WORK REQUIRED:
Go through the entries and count the lines with the string "underscore" in them. Give only that number.

Dataset items:
+++++
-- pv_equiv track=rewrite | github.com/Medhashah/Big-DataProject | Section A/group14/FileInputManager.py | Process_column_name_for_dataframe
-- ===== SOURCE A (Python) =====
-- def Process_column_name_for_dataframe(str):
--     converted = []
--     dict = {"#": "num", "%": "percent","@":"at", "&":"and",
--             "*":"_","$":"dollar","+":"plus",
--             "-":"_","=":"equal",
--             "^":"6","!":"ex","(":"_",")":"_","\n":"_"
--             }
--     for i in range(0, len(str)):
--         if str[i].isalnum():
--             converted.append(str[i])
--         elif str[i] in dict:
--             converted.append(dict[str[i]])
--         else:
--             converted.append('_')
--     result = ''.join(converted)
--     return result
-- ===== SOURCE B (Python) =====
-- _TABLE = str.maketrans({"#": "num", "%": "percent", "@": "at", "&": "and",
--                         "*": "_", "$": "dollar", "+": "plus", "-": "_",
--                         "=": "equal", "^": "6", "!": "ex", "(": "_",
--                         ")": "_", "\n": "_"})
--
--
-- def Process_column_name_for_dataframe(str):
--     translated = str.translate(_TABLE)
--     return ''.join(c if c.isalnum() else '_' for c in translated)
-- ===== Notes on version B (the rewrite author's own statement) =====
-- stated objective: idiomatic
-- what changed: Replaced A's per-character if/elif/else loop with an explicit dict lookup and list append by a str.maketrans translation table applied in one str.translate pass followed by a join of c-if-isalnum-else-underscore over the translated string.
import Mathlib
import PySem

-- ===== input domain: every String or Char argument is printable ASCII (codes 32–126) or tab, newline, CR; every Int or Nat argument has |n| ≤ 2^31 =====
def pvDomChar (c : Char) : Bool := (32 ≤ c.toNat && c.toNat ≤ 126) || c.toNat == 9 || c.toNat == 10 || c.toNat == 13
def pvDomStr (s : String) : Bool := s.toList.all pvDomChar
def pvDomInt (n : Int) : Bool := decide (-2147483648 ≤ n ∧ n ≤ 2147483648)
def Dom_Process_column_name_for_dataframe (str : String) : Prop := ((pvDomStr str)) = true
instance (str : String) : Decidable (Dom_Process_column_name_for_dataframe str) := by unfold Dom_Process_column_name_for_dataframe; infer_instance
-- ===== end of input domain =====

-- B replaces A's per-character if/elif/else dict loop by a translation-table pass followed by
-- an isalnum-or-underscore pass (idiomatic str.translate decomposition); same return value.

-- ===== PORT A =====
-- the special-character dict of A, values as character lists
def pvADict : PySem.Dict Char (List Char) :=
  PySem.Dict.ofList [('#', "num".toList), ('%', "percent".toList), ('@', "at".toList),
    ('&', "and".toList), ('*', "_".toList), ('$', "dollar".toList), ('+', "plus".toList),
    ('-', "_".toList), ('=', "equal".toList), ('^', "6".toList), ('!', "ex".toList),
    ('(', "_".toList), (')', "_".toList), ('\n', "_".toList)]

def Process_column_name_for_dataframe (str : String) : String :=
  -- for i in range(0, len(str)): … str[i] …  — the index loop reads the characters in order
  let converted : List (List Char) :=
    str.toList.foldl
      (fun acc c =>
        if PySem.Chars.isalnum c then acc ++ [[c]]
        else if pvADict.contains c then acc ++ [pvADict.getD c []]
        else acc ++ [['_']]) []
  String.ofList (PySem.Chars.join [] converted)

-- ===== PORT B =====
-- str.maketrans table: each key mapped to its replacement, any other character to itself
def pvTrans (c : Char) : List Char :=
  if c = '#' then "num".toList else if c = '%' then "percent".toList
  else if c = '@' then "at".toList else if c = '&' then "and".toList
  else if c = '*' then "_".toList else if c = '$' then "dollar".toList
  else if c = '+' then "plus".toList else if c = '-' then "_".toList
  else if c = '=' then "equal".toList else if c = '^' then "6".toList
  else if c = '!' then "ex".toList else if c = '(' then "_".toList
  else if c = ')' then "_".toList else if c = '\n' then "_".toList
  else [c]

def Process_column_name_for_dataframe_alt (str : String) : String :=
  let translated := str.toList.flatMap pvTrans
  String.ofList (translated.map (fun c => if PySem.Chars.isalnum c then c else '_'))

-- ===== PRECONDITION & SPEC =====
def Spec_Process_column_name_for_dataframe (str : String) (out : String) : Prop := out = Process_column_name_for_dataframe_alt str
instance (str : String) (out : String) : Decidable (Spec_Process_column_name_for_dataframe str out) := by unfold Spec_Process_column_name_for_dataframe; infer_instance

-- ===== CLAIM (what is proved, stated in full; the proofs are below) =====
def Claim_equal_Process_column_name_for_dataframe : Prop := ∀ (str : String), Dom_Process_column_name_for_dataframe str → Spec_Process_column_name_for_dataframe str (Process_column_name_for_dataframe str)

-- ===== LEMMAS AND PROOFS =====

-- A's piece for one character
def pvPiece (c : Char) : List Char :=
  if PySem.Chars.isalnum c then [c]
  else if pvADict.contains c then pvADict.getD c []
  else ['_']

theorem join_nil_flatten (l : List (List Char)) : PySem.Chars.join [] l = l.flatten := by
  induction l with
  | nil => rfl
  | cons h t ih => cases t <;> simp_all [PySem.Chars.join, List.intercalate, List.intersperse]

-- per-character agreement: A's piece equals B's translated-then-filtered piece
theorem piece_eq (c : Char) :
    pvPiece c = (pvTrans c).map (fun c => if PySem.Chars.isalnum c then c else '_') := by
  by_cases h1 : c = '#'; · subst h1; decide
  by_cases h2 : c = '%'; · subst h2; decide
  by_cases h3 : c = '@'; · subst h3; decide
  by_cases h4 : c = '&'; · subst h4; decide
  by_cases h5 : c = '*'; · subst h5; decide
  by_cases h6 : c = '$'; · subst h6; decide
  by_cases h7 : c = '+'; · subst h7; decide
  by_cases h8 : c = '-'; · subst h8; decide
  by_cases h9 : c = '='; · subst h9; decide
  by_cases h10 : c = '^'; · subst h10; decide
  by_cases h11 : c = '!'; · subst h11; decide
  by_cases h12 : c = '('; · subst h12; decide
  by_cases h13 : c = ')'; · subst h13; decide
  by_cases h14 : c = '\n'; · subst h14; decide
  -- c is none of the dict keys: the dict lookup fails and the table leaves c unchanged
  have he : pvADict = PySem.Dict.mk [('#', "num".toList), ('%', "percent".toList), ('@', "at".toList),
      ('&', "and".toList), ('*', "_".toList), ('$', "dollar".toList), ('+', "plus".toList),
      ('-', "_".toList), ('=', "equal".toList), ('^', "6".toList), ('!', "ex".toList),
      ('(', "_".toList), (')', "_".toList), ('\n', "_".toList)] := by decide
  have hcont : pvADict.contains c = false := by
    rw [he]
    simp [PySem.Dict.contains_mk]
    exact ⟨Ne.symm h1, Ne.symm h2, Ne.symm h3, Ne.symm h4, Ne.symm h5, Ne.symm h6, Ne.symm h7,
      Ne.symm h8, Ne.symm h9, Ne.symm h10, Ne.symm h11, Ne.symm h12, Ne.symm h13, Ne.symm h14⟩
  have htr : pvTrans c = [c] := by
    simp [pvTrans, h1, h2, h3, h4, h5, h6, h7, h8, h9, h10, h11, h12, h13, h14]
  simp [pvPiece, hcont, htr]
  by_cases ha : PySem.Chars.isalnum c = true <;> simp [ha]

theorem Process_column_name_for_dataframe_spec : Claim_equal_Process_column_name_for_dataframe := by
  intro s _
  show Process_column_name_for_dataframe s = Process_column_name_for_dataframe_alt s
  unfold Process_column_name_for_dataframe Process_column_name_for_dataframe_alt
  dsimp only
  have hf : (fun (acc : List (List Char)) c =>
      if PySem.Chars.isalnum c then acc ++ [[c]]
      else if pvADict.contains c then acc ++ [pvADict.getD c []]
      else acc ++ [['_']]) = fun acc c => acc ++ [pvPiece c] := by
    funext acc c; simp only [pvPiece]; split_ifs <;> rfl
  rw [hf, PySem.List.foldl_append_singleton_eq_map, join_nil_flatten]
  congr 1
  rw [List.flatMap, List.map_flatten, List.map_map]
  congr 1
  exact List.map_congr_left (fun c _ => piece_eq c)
+++++
EXERCISE RESPONSE:
2